September 28th, 2024

City already a leader in business tax incentives

By COLLIN GALLANT on November 28, 2019.

cgallant@medicinehatnews.com@CollinGallant

The province plans to expand its package of property tax abatement programs that cities can access to attract new industry, but in an area where Medicine Hat likes to boast that it’s already a leader.

The machinery & equipment levy can be charged by cities or counties on large plants and oil and gas infrastructure as part of property tax regime, though Medicine Hat has exempted the assessment class for decades as a nod to business.

On Wednesday, Municipal Affairs Minister Kaycee Madu introduced a bill that would allow those that do collect the levy to offer breaks of up to 15 years to new or existing businesses in efforts to grow the economy.

“It empowers them to offer the longest tax incentives in North America,” said Madu, after introducing the bill in the legislature.

“We are making sure that in this depression economy that we’re sending a message to investors that we are open for business.”

This summer the governing United Conservatives introduced and passed Bill 7, which allowed cities, towns and counties the ability to offer companies general property tax breaks.

Madu said the new measure builds on that and was requested by the municipalities he’s met with, including leaders at this month’s Rural Municipalities Association convention.

However, local governments have the ability to chose whether to apply the equipment tax or a general business tax on major industrial facilities.

Coun. Phil Turnbull said the city has always found it “counterproductive” to charge a tax on the means by which companies conduct business. He felt more study was needed of the issue before the city could form an opinion on the legislation.

It’s not immediately clear who across the province does use the levy.

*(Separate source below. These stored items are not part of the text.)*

-- pv_equiv track=rewrite | github.com/simply-fire/ABSA-Reviews | test.py | count_sentiment_values
-- ===== SOURCE A (Python) =====
-- from collections import defaultdict
--
-- def count_sentiment_values(array_of_dicts):
--     counts = defaultdict(lambda: {"positive": 0, "negative": 0, "none": 0})
--
--     for dictionary in array_of_dicts:
--         for key, value in dictionary.items():
--             if value == "positive":
--                 counts[key]["positive"] += 1
--             elif value == "negative":
--                 counts[key]["negative"] += 1
--             elif value == "none":
--                 counts[key]["none"] += 1
--     return counts
-- ===== SOURCE B (Python) =====
-- from collections import defaultdict
--
-- def count_sentiment_values(array_of_dicts):
--     sents = ("positive", "negative", "none")
--     # flat list of all recognized (key, value) pairs
--     pairs = [(k, v) for d in array_of_dicts for k, v in d.items() if v in sents]
--     # keys in order of first recognized occurrence
--     seen = []
--     for k, _ in pairs:
--         if k not in seen:
--             seen.append(k)
--     counts = defaultdict(lambda: {"positive": 0, "negative": 0, "none": 0})
--     for k in seen:
--         counts[k] = {s: pairs.count((k, s)) for s in sents}
--     return counts
-- ===== Notes on version B (the rewrite author's own statement) =====
-- stated objective: alternative
-- what changed: Replaces the fused double loop that increments live nested counters with a flat pipeline: flatten-and-filter the recognized (key,value) pairs, dedup keys in first-occurrence order, then build each key's row by counting pairs directly.
import Mathlib
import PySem

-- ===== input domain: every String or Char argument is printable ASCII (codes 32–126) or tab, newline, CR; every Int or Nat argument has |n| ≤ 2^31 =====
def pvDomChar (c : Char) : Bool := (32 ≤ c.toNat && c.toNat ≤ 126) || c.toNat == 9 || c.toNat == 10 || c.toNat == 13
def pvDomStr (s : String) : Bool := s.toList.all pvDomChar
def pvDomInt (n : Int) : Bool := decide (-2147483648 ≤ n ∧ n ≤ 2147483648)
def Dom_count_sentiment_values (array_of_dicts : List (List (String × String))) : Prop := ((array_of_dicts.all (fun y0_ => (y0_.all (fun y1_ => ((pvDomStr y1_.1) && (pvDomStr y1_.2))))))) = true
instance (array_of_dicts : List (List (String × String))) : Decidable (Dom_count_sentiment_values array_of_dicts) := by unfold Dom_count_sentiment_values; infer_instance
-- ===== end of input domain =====

-- B replaces A's fused double loop over live nested counters by a flat pipeline
-- (flatten+filter recognized pairs, dedup keys, count pairs per key); same values, alternative structure.

-- the three recognized sentiment values, in the order A's branches / B's tuple use them
def pvSents : List String := ["positive", "negative", "none"]

-- ===== PORT A =====
-- the defaultdict's factory value {"positive": 0, "negative": 0, "none": 0}
def pvDefault : PySem.Dict String Int := PySem.Dict.mk [("positive", 0), ("negative", 0), ("none", 0)]

-- counts[key][v] += 1 on the defaultdict: fetch key's dict (the factory value if absent),
-- bump entry v, store back (in place when present, appended when new — PySem.Dict.insert)
def pvBump (counts : PySem.Dict String (PySem.Dict String Int)) (k v : String) :
    PySem.Dict String (PySem.Dict String Int) :=
  let inner := counts.getD k pvDefault
  counts.insert k (inner.insert v (inner.getD v 0 + 1))

def count_sentiment_values (array_of_dicts : List (List (String × String))) :
    List (String × List (String × Int)) :=
  ((array_of_dicts.foldl (fun counts dictionary =>
      dictionary.foldl (fun counts kv =>
        if kv.2 == "positive" then pvBump counts kv.1 "positive"
        else if kv.2 == "negative" then pvBump counts kv.1 "negative"
        else if kv.2 == "none" then pvBump counts kv.1 "none"
        else counts) counts) PySem.Dict.empty).items).map (fun q => (q.1, q.2.items))

-- ===== PORT B =====
def count_sentiment_values_alt (array_of_dicts : List (List (String × String))) :
    List (String × List (String × Int)) :=
  let pairs := array_of_dicts.flatMap (fun d => d.filter (fun kv => pvSents.contains kv.2))
  let seen := pairs.foldl (fun s kv => PySem.Set.add s kv.1) PySem.Set.empty
  seen.map (fun k => (k, pvSents.map (fun s => (s, (pairs.count (k, s) : Int)))))

-- ===== PRECONDITION & SPEC =====
def Spec_count_sentiment_values (array_of_dicts : List (List (String × String))) (out : List (String × List (String × Int))) : Prop := out = count_sentiment_values_alt array_of_dicts
instance (array_of_dicts : List (List (String × String))) (out : List (String × List (String × Int))) : Decidable (Spec_count_sentiment_values array_of_dicts out) := by unfold Spec_count_sentiment_values; infer_instance

-- ===== CLAIM (what is proved, stated in full; the proofs are below) =====
def Claim_equal_count_sentiment_values : Prop := ∀ (array_of_dicts : List (List (String × String))), Dom_count_sentiment_values array_of_dicts → Spec_count_sentiment_values array_of_dicts (count_sentiment_values array_of_dicts)

-- ===== LEMMAS AND PROOFS =====

-- the inner counter row for key k after processing the pair list ps
def pvInner (ps : List (String × String)) (k : String) : PySem.Dict String Int :=
  PySem.Dict.mk (pvSents.map (fun s => (s, (ps.count (k, s) : Int))))

-- the whole counters dict after processing the pair list ps
def pvBuild (ps : List (String × String)) : PySem.Dict String (PySem.Dict String Int) :=
  PySem.Dict.mk ((PySem.Set.ofList (ps.map Prod.fst)).map (fun k => (k, pvInner ps k)))

theorem pv_get?_mk_keymap {ν : Type} (l : List String) (g : String → ν) (k : String)
    (h : l.Nodup) :
    (PySem.Dict.mk (l.map (fun x => (x, g x)))).get? k = if k ∈ l then some (g k) else none := by
  induction l with
  | nil => simp [PySem.Dict.get?]
  | cons x l ih =>
    simp only [List.map_cons, PySem.Dict.get?_mk_cons, List.nodup_cons] at *
    by_cases hx : x = k
    · simp [hx]
    · have hkx : ¬ k = x := fun h => hx h.symm
      simp [hx, hkx, ih h.2]

theorem pv_getD_mk_keymap {ν : Type} (l : List String) (g : String → ν) (k : String) (d : ν)
    (h : l.Nodup) :
    (PySem.Dict.mk (l.map (fun x => (x, g x)))).getD k d = if k ∈ l then g k else d := by
  rw [PySem.Dict.getD_eq_get?_getD, pv_get?_mk_keymap l g k h]
  by_cases hk : k ∈ l <;> simp [hk]

theorem pv_insert_mk_keymap_of_mem {ν : Type} (l : List String) (g : String → ν) (k : String)
    (w : ν) (h : l.Nodup) (hk : k ∈ l) :
    (PySem.Dict.mk (l.map (fun x => (x, g x)))).insert k w
      = PySem.Dict.mk (l.map (fun x => (x, if x = k then w else g x))) := by
  apply PySem.Dict.ext
  rw [PySem.Dict.items_insert_of_contains]
  · show (l.map (fun x => (x, g x))).map _ = _
    rw [List.map_map]
    apply List.map_congr_left
    intro x _
    by_cases hx : x = k <;> simp [hx]
  · rw [PySem.Dict.contains_eq_isSome_get?, pv_get?_mk_keymap l g k h]
    simp [hk]

theorem pv_insert_mk_keymap_of_not_mem {ν : Type} (l : List String) (g : String → ν) (k : String)
    (w : ν) (h : l.Nodup) (hk : k ∉ l) :
    (PySem.Dict.mk (l.map (fun x => (x, g x)))).insert k w
      = PySem.Dict.mk (l.map (fun x => (x, g x)) ++ [(k, w)]) := by
  apply PySem.Dict.ext
  rw [PySem.Dict.items_insert_of_not_contains]
  rw [PySem.Dict.contains_eq_isSome_get?, pv_get?_mk_keymap l g k h]
  simp [hk]

theorem pv_sents_nodup : pvSents.Nodup := by decide

theorem pv_count_append_pair (ps : List (String × String)) (k v x s : String) :
    ((ps ++ [(k, v)]).count (x, s) : Int)
      = (ps.count (x, s) : Int) + if x = k ∧ s = v then 1 else 0 := by
  rw [List.count_append, List.count_singleton]
  by_cases h : x = k ∧ s = v
  · obtain ⟨h1, h2⟩ := h; subst h1; subst h2; simp
  · have hb : ((k, v) == (x, s)) = false := by
      rw [beq_eq_false_iff_ne]
      intro he; rw [Prod.ext_iff] at he; exact h ⟨he.1.symm, he.2.symm⟩
    simp [hb, h]

theorem pv_inner_append_ne (ps : List (String × String)) (k v x : String) (hx : x ≠ k) :
    pvInner (ps ++ [(k, v)]) x = pvInner ps x := by
  unfold pvInner
  congr 1
  apply List.map_congr_left
  intro s _
  rw [pv_count_append_pair]
  simp [hx]

theorem pv_inner_not_mem (ps : List (String × String)) (k : String)
    (hk : k ∉ ps.map Prod.fst) : pvInner ps k = pvDefault := by
  unfold pvInner pvDefault
  have h0 : ∀ s, ps.count (k, s) = 0 := by
    intro s
    rw [List.count_eq_zero]
    intro hmem
    exact hk (List.mem_map.mpr ⟨(k, s), hmem, rfl⟩)
  simp [pvSents, h0]

theorem pv_bump_build (ps : List (String × String)) (k v : String) (hv : v ∈ pvSents) :
    pvBump (pvBuild ps) k v = pvBuild (ps ++ [(k, v)]) := by
  have hS : (PySem.Set.ofList (ps.map Prod.fst)).Nodup := PySem.Set.nodup_ofList _
  have hmem : ∀ x, x ∈ PySem.Set.ofList (ps.map Prod.fst) ↔ x ∈ ps.map Prod.fst :=
    fun x => PySem.Set.mem_ofList (ps.map Prod.fst) x
  -- the fetched inner dict is pvInner ps k in both the present and the absent case
  have hinner : (pvBuild ps).getD k pvDefault = pvInner ps k := by
    unfold pvBuild
    rw [pv_getD_mk_keymap _ _ _ _ hS]
    by_cases hk : k ∈ PySem.Set.ofList (ps.map Prod.fst)
    · simp [hk]
    · simp [hk, pv_inner_not_mem ps k (fun hm => hk ((hmem k).mpr hm))]
  -- the bumped inner dict is the row for ps ++ [(k, v)]
  have hnew : (pvInner ps k).insert v ((pvInner ps k).getD v 0 + 1)
      = pvInner (ps ++ [(k, v)]) k := by
    unfold pvInner
    rw [pv_getD_mk_keymap _ _ _ _ pv_sents_nodup, if_pos hv,
        pv_insert_mk_keymap_of_mem _ _ _ _ pv_sents_nodup hv]
    congr 1
    apply List.map_congr_left
    intro s _
    rw [pv_count_append_pair]
    by_cases hs : s = v <;> simp [hs]
  show (pvBuild ps).insert k
      (((pvBuild ps).getD k pvDefault).insert v (((pvBuild ps).getD k pvDefault).getD v 0 + 1))
    = pvBuild (ps ++ [(k, v)])
  rw [hinner, hnew]
  have hkeys : (ps ++ [(k, v)]).map Prod.fst = ps.map Prod.fst ++ [k] := by simp
  by_cases hk : k ∈ PySem.Set.ofList (ps.map Prod.fst)
  · unfold pvBuild
    rw [pv_insert_mk_keymap_of_mem _ _ _ _ hS hk]
    rw [hkeys, PySem.Set.ofList_append_singleton, PySem.Set.add_of_mem hk]
    congr 1
    apply List.map_congr_left
    intro x _
    by_cases hx : x = k
    · simp [hx]
    · simp [hx, pv_inner_append_ne ps k v x hx]
  · unfold pvBuild
    rw [pv_insert_mk_keymap_of_not_mem _ _ _ _ hS hk]
    rw [hkeys, PySem.Set.ofList_append_singleton, PySem.Set.add_of_not_mem hk]
    rw [List.map_append]
    congr 1
    congr 1
    · apply List.map_congr_left
      intro x hx
      have hxk : x ≠ k := fun h => hk (h ▸ hx)
      simp [pv_inner_append_ne ps k v x hxk]

theorem pv_foldl_bump (ps : List (String × String)) (h : ∀ p ∈ ps, p.2 ∈ pvSents) :
    ps.foldl (fun c (kv : String × String) => pvBump c kv.1 kv.2) PySem.Dict.empty
      = pvBuild ps := by
  induction ps using List.reverseRecOn with
  | nil => rfl
  | append_singleton ps p ih =>
    rw [List.foldl_append]
    have hps : ∀ q ∈ ps, q.2 ∈ pvSents := fun q hq => h q (List.mem_append_left _ hq)
    rw [ih hps]
    simp only [List.foldl_cons, List.foldl_nil]
    exact pv_bump_build ps p.1 p.2 (h p (List.mem_append_right _ (List.mem_singleton.mpr rfl)))

-- the if/elif chain of A is: bump when the value is recognized, skip otherwise
theorem pv_step_eq (c : PySem.Dict String (PySem.Dict String Int)) (kv : String × String) :
    (if kv.2 == "positive" then pvBump c kv.1 "positive"
     else if kv.2 == "negative" then pvBump c kv.1 "negative"
     else if kv.2 == "none" then pvBump c kv.1 "none"
     else c)
      = if pvSents.contains kv.2 then pvBump c kv.1 kv.2 else c := by
  by_cases h1 : kv.2 = "positive"
  · simp [h1, pvSents]
  · by_cases h2 : kv.2 = "negative"
    · simp [h2, pvSents]
    · by_cases h3 : kv.2 = "none"
      · simp [h3, pvSents]
      · simp [h1, h2, h3, pvSents]

-- ===== VERDICT (by name: the statement is the Claim_ definition above) =====
theorem count_sentiment_values_spec : Claim_equal_count_sentiment_values := by
  intro ads _
  unfold Spec_count_sentiment_values
  rw [show count_sentiment_values_alt ads
      = ((ads.flatMap (fun d => d.filter (fun kv => pvSents.contains kv.2))).foldl
          (fun s kv => PySem.Set.add s kv.1) PySem.Set.empty).map
          (fun k => (k, pvSents.map (fun s =>
            (s, ((ads.flatMap (fun d => d.filter (fun kv => pvSents.contains kv.2))).count (k, s) : Int)))))
    from rfl]
  unfold count_sentiment_values
  set pairs := ads.flatMap (fun d => d.filter (fun kv => pvSents.contains kv.2)) with hpairs
  -- A's nested loop is the bump-fold over the flat filtered pair list
  have hA : ads.foldl (fun counts dictionary =>
      dictionary.foldl (fun counts kv =>
        if kv.2 == "positive" then pvBump counts kv.1 "positive"
        else if kv.2 == "negative" then pvBump counts kv.1 "negative"
        else if kv.2 == "none" then pvBump counts kv.1 "none"
        else counts) counts) PySem.Dict.empty
      = pairs.foldl (fun c kv => pvBump c kv.1 kv.2) PySem.Dict.empty := by
    rw [hpairs, List.foldl_flatMap]
    apply PySem.List.foldl_congr_mem
    intro c d _
    calc d.foldl (fun counts kv =>
            if kv.2 == "positive" then pvBump counts kv.1 "positive"
            else if kv.2 == "negative" then pvBump counts kv.1 "negative"
            else if kv.2 == "none" then pvBump counts kv.1 "none"
            else counts) c
        = d.foldl (fun c kv => if pvSents.contains kv.2 then pvBump c kv.1 kv.2 else c) c := by
          apply PySem.List.foldl_congr_mem
          intro acc kv _
          exact pv_step_eq acc kv
      _ = (d.filter (fun kv => pvSents.contains kv.2)).foldl
            (fun c kv => pvBump c kv.1 kv.2) c := by
          apply PySem.List.foldl_if_eq_foldl_filter
  rw [hA]
  have hrec : ∀ p ∈ pairs, p.2 ∈ pvSents := by
    intro p hp
    rw [hpairs] at hp
    obtain ⟨d, _, hpd⟩ := List.mem_flatMap.mp hp
    have := (List.mem_filter.mp hpd).2
    simpa using this
  rw [pv_foldl_bump pairs hrec]
  -- both sides are now the key list mapped to its counting rows
  rw [← PySem.Set.update_map_eq_foldl_add, PySem.Set.update_empty]
  unfold pvBuild
  rw [List.map_map]
  apply List.map_congr_left
  intro k _
  simp [pvInner]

In the southeast, Redcliff does, but immediately reduces the assessed value to 40 per cent, thereby lowering the eventual tax bill. Cypress County also applied a mill rate to its machinery assessment base, valued at $858 million in 2018. That brought in $4.7 million in tax revenue for the county that year.

Medicine Hat’s machinery assessment was $360 million in 2018, but no mill rate was applied, meaning the charge is zero.

Major plants in Medicine Hat only pay taxes on portions of their sites considered as commercial use, or essentially office space.

“As always municipalities get to decide how to use these tools,” said Madu.

Administrators stated that the province-wide value of machinery assessment was $85 billion, and about 80 per cent of that related to designated industrial properties, such as chemical plants or oil facilities.

Earlier this year, the previous government updated the Municipal Government Act to allow cities to determine costs of cleaning up contaminated, hard to redevelop, brownfield sites, and offer an off-setting discount on property taxes over five years.

Medicine Hat council has held hearing and passed two bylaws related to the brownfield incentive.

Madu was unaware of any local council to employ the general tax incentive brought in during the summer.